Going through the data below, please show each line containing the string "else".
---*---
-- ===== PORT B =====
-- pass 1: flat counter keyed by (season, winner)
def pvStepFlat (c : PySem.Dict (String × String) Int) (m : List (String × String)) :
    PySem.Dict (String × String) Int :=
  match pvLookup m "season", pvLookup m "winner" with
  | some s, some w => if w = "" then c else c.insert (s, w) (c.getD (s, w) 0 + 1)
  | _, _ => c  -- KeyError in Python: excluded by Pre_calculate

-- pass 2: pivot one flat item ((season, winner), c) into the nested dict
def pvPivotStep (r : PySem.Dict String (PySem.Dict String Int)) (p : (String × String) × Int) :
    PySem.Dict String (PySem.Dict String Int) :=
  let r1 := if r.contains p.1.1 then r else r.insert p.1.1 PySem.Dict.empty
  r1.insert p.1.1 ((r1.getD p.1.1 PySem.Dict.empty).insert p.1.2 p.2)

def calculate_alt (data : List (List (String × String))) : List (String × List (String × Int)) :=
  let counts := data.foldl pvStepFlat PySem.Dict.empty
  let result := counts.items.foldl pvPivotStep PySem.Dict.empty
  result.items.map (fun p => (p.1, p.2.items))

-- ===== PRECONDITION & SPEC =====
-- Pre_ excludes exactly the records lacking a "season" or "winner" key, where Python's A raises KeyError.
def Pre_calculate (data : List (List (String × String))) : Prop :=
  ∀ m ∈ data, "season" ∈ m.map Prod.fst ∧ "winner" ∈ m.map Prod.fst
instance (data : List (List (String × String))) : Decidable (Pre_calculate data) := by
  unfold Pre_calculate; infer_instance
def pvWitness_calculate : (List (List (String × String))) :=
  [[("season", "2008"), ("winner", "RCB")], [("season", "2008"), ("winner", "")]]

def Spec_calculate (data : List (List (String × String))) (out : List (String × List (String × Int))) : Prop := out = calculate_alt data
instance (data : List (List (String × String))) (out : List (String × List (String × Int))) : Decidable (Spec_calculate data out) := by unfold Spec_calculate; infer_instance

-- ===== CLAIM (what is proved, stated in full; the proofs are below) =====
def Claim_equal_calculate : Prop := ∀ (data : List (List (String × String))), Dom_calculate data → Pre_calculate data → Spec_calculate data (calculate data)

-- ===== LEMMAS AND PROOFS =====

-- two inserts at distinct keys commute when the first key is already present
theorem pv_insert_comm {κ ν : Type} [BEq κ] [LawfulBEq κ] (d : PySem.Dict κ ν) (k k' : κ)
    (v v' : ν) (h : d.contains k = true) (hne : k ≠ k') :
    (d.insert k v).insert k' v' = (d.insert k' v').insert k v := by
  apply PySem.Dict.ext
  by_cases hc : d.contains k' = true
  · simp only [PySem.Dict.items_insert, PySem.Dict.contains_insert, h, hc,
      Bool.or_true, if_true, List.map_map]
    refine List.map_congr_left ?_
    intro p _
    simp only [Function.comp]
    by_cases h1 : p.1 = k <;> by_cases h2 : p.1 = k' <;>
      simp_all [beq_iff_eq, Ne.symm hne]
  · have hcf : d.contains k' = false := by simpa using hc
    simp only [PySem.Dict.items_insert, PySem.Dict.contains_insert, h, hcf,
      beq_iff_eq, Ne.symm hne, if_true, if_false, Bool.or_false, Bool.or_true]
    simp [beq_iff_eq, Ne.symm hne]

-- canonical form of B's pivot step
theorem pvPivotStep_eq (r : PySem.Dict String (PySem.Dict String Int)) (s w : String) (c : Int) :
    pvPivotStep r ((s, w), c)
      = r.insert s ((r.getD s PySem.Dict.empty).insert w c) := by
  unfold pvPivotStep
  by_cases hc : r.contains s = true
  · simp [hc]
  · have hcf : r.contains s = false := by simpa using hc
    simp [hcf, PySem.Dict.insert_insert_self, PySem.Dict.getD_insert_self,
      PySem.Dict.getD_of_not_contains _ _ hcf]

-- canonical form of A's non-skip body
theorem pvStepA_core_eq (mw : PySem.Dict String (PySem.Dict String Int)) (s w : String) :
    (let mw1 := if mw.contains s then mw else mw.insert s PySem.Dict.empty
     let inner := mw1.getD s PySem.Dict.empty
     let inner1 := if inner.contains w then inner else inner.insert w (0 : Int)
     mw1.insert s (inner1.insert w (inner1.getD w 0 + 1)))
      = mw.insert s ((mw.getD s PySem.Dict.empty).insert w
          ((mw.getD s PySem.Dict.empty).getD w 0 + 1)) := by
  have hmw1 : (if mw.contains s then mw else mw.insert s PySem.Dict.empty).getD s PySem.Dict.empty
      = mw.getD s PySem.Dict.empty := by
    by_cases hc : mw.contains s = true
    · simp [hc]
    · have hcf : mw.contains s = false := by simpa using hc
      simp [hcf, PySem.Dict.getD_insert_self, PySem.Dict.getD_of_not_contains _ _ hcf]
  simp only [hmw1]
  set inner := mw.getD s PySem.Dict.empty with hinner
  have houter : ∀ X : PySem.Dict String Int,
      (if mw.contains s then mw else mw.insert s PySem.Dict.empty).insert s X = mw.insert s X := by
    intro X
    by_cases hc : mw.contains s = true
    · simp [hc]
    · simp [hc, PySem.Dict.insert_insert_self]
  rw [houter]
  by_cases hw : inner.contains w = true
  · simp [hw]
  · have hwf : inner.contains w = false := by simpa using hw
    simp [hwf, PySem.Dict.insert_insert_self, PySem.Dict.getD_insert_self,
      PySem.Dict.getD_of_not_contains _ _ hwf]

theorem pv_contains_of_inner (r : PySem.Dict String (PySem.Dict String Int)) (s w : String)
    (h : (r.getD s PySem.Dict.empty).contains w = true) : r.contains s = true := by
  by_contra hc
  have hcf : r.contains s = false := by simpa using hc
  rw [PySem.Dict.getD_of_not_contains _ _ hcf] at h
  simp [PySem.Dict.contains_empty] at h

-- a pivot step at a different (season, winner) key leaves the (s, w) cell's lookup unchanged
theorem pv_step_untouched (s w : String) (q : (String × String) × Int) (hq : q.1 ≠ (s, w))
    (r : PySem.Dict String (PySem.Dict String Int)) :
    ((pvPivotStep r q).getD s PySem.Dict.empty).get? w
      = (r.getD s PySem.Dict.empty).get? w := by
  obtain ⟨⟨s2, w2⟩, c2⟩ := q
  rw [pvPivotStep_eq]
  by_cases hs : s = s2
  · subst hs
    have hw : w ≠ w2 := by intro hw; exact hq (by simp [hw])
    rw [PySem.Dict.getD_insert_self, PySem.Dict.get?_insert]
    simp [hw]
  · rw [PySem.Dict.getD_insert]
    simp [hs]

theorem pv_pivot_untouched (s w : String) (l : List ((String × String) × Int))
    (h : ∀ q ∈ l, q.1 ≠ (s, w)) (r : PySem.Dict String (PySem.Dict String Int)) :
    ((l.foldl pvPivotStep r).getD s PySem.Dict.empty).get? w
      = (r.getD s PySem.Dict.empty).get? w := by
  induction l generalizing r with
  | nil => rfl
  | cons q l ih =>
    rw [List.foldl_cons, ih (fun q' hq' => h q' (List.mem_cons_of_mem _ hq')),
      pv_step_untouched s w q (h q (List.mem_cons_self ..)) r]

-- overwriting the (s, w) cell commutes with a pivot step at any other key
theorem pv_upd_comm (s w : String) (v : Int) (q : (String × String) × Int) (hq : q.1 ≠ (s, w))
    (r : PySem.Dict String (PySem.Dict String Int))
    (hw : (r.getD s PySem.Dict.empty).contains w = true) :
    pvPivotStep (r.insert s ((r.getD s PySem.Dict.empty).insert w v)) q
      = (pvPivotStep r q).insert s
          (((pvPivotStep r q).getD s PySem.Dict.empty).insert w v) := by
  obtain ⟨⟨s2, w2⟩, c2⟩ := q
  have hs : r.contains s = true := pv_contains_of_inner r s w hw
  rw [pvPivotStep_eq, pvPivotStep_eq]
  by_cases hss : s2 = s
  · subst hss
    have hww : w ≠ w2 := by intro hww; exact hq (by simp [hww])
    rw [PySem.Dict.getD_insert_self, PySem.Dict.getD_insert_self,
      PySem.Dict.insert_insert_self, PySem.Dict.insert_insert_self,
      pv_insert_comm _ _ _ _ _ hw hww]
  · rw [PySem.Dict.getD_insert, if_neg hss, PySem.Dict.getD_insert, if_neg (Ne.symm hss),
      pv_insert_comm _ _ _ _ _ hs (Ne.symm hss)]

theorem pv_pivot_upd_comm (s w : String) (v : Int) (l : List ((String × String) × Int))
    (h : ∀ q ∈ l, q.1 ≠ (s, w)) (r : PySem.Dict String (PySem.Dict String Int))
    (hw : (r.getD s PySem.Dict.empty).contains w = true) :
    l.foldl pvPivotStep (r.insert s ((r.getD s PySem.Dict.empty).insert w v))
      = (l.foldl pvPivotStep r).insert s
          (((l.foldl pvPivotStep r).getD s PySem.Dict.empty).insert w v) := by
  induction l generalizing r with
  | nil => rfl
  | cons q l ih =>
    rw [List.foldl_cons, List.foldl_cons,
      pv_upd_comm s w v q (h q (List.mem_cons_self ..)) r hw,
      ih (fun q' hq' => h q' (List.mem_cons_of_mem _ hq'))]
    rw [PySem.Dict.contains_eq_isSome_get?,
      pv_step_untouched s w q (h q (List.mem_cons_self ..)) r,
      ← PySem.Dict.contains_eq_isSome_get?]
    exact hw

-- the pivot's (s, w) cell holds exactly the flat count stored at key (s, w)
theorem pv_pivot_get? (s w : String) (c : Int) (l : List ((String × String) × Int))
    (hnd : (l.map Prod.fst).Nodup) (hm : ((s, w), c) ∈ l)
    (r : PySem.Dict String (PySem.Dict String Int)) :
    ((l.foldl pvPivotStep r).getD s PySem.Dict.empty).get? w = some c := by
  induction l generalizing r with
  | nil => simp at hm
  | cons q l ih =>
    simp only [List.map_cons, List.nodup_cons] at hnd
    by_cases hk : q.1 = (s, w)
    · have hq2 : q = ((s, w), c) := by
        rcases List.mem_cons.mp hm with h1 | h2
        · exact h1.symm
        · exact absurd (by rw [hk]; exact List.mem_map_of_mem h2) hnd.1
      have hnot : ∀ q' ∈ l, q'.1 ≠ (s, w) := by
        intro q' hq' he
        apply hnd.1
        rw [hk, ← he]
        exact List.mem_map_of_mem hq' 
      rw [List.foldl_cons, pv_pivot_untouched s w l hnot, hq2, pvPivotStep_eq,
        PySem.Dict.getD_insert_self, PySem.Dict.get?_insert_self]
    · have hm' : ((s, w), c) ∈ l := by
        rcases List.mem_cons.mp hm with h1 | h2
        · exact absurd (by rw [← h1]) hk
        · exact h2
      rw [List.foldl_cons, ih hnd.2 hm']

theorem pvStepA_eq (m : List (String × String)) (mw : PySem.Dict String (PySem.Dict String Int))
    (s w : String) (hs : pvLookup m "season" = some s) (hw : pvLookup m "winner" = some w)
    (hne : ¬ w = "") :
    pvStepA mw m = mw.insert s ((mw.getD s PySem.Dict.empty).insert w
      ((mw.getD s PySem.Dict.empty).getD w 0 + 1)) := by
  unfold pvStepA
  rw [hs, hw]
  simp only [if_neg hne]
  exact pvStepA_core_eq mw s w

theorem pvStepFlat_eq (m : List (String × String)) (fd : PySem.Dict (String × String) Int)
    (s w : String) (hs : pvLookup m "season" = some s) (hw : pvLookup m "winner" = some w)
    (hne : ¬ w = "") :
    pvStepFlat fd m = fd.insert (s, w) (fd.getD (s, w) 0 + 1) := by
  unfold pvStepFlat
  rw [hs, hw]
  simp only [if_neg hne]

-- pivoting the flat items with the (s, w) value overwritten = pivoting then overwriting the cell
theorem pv_pivot_map_overwrite (s w : String) (v c : Int) (l : List ((String × String) × Int))
    (hnd : (l.map Prod.fst).Nodup) (hm : ((s, w), c) ∈ l)
    (r : PySem.Dict String (PySem.Dict String Int)) :
    (l.map (fun p => if p.1 == (s, w) then ((s, w), v) else p)).foldl pvPivotStep r
      = (l.foldl pvPivotStep r).insert s
          (((l.foldl pvPivotStep r).getD s PySem.Dict.empty).insert w v) := by
  induction l generalizing r with
  | nil => simp at hm
  | cons q l ih =>
    simp only [List.map_cons, List.nodup_cons] at hnd
    obtain ⟨qk, qc⟩ := q
    by_cases hk : qk = (s, w)
    · subst hk
      have hnot : ∀ q' ∈ l, q'.1 ≠ (s, w) := by
        intro q' hq' he
        exact hnd.1 (List.mem_map.mpr ⟨q', hq', he⟩)
      have hmap : l.map (fun p => if p.1 == (s, w) then ((s, w), v) else p) = l := by
        conv_rhs => rw [← List.map_id l]
        exact List.map_congr_left (fun q' hq' => by simp [beq_iff_eq, hnot q' hq'])
      have hw : (((pvPivotStep r ((s, w), qc)).getD s PySem.Dict.empty).contains w) = true := by
        rw [pvPivotStep_eq, PySem.Dict.getD_insert_self]
        exact PySem.Dict.contains_insert_self _ _ _
      have hX : pvPivotStep r ((s, w), v)
          = (pvPivotStep r ((s, w), qc)).insert s
            (((pvPivotStep r ((s, w), qc)).getD s PySem.Dict.empty).insert w v) := by
        simp [pvPivotStep_eq, PySem.Dict.getD_insert_self, PySem.Dict.insert_insert_self]
      rw [List.map_cons, hmap, List.foldl_cons, List.foldl_cons]
      simp only [beq_self_eq_true, if_true]
      rw [hX, pv_pivot_upd_comm s w v l hnot _ hw]
    · have hm' : ((s, w), c) ∈ l := by
        rcases List.mem_cons.mp hm with h1 | h2
        · exact absurd (congrArg Prod.fst h1).symm hk
        · exact h2
      have hbq : (((qk, qc) : (String × String) × Int).1 == (s, w)) = false := by
        simpa [beq_iff_eq] using hk
      simp only [List.map_cons, List.foldl_cons, hbq, Bool.false_eq_true, if_false]
      exact ih hnd.2 hm' _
---*---
• RESPONSE:
  | some s, some w => if w = "" then c else c.insert (s, w) (c.getD (s, w) 0 + 1)
  let r1 := if r.contains p.1.1 then r else r.insert p.1.1 PySem.Dict.empty
    (let mw1 := if mw.contains s then mw else mw.insert s PySem.Dict.empty
     let inner1 := if inner.contains w then inner else inner.insert w (0 : Int)
  have hmw1 : (if mw.contains s then mw else mw.insert s PySem.Dict.empty).getD s PySem.Dict.empty
      (if mw.contains s then mw else mw.insert s PySem.Dict.empty).insert s X = mw.insert s X := by
    (l.map (fun p => if p.1 == (s, w) then ((s, w), v) else p)).foldl pvPivotStep r
      have hmap : l.map (fun p => if p.1 == (s, w) then ((s, w), v) else p) = l := by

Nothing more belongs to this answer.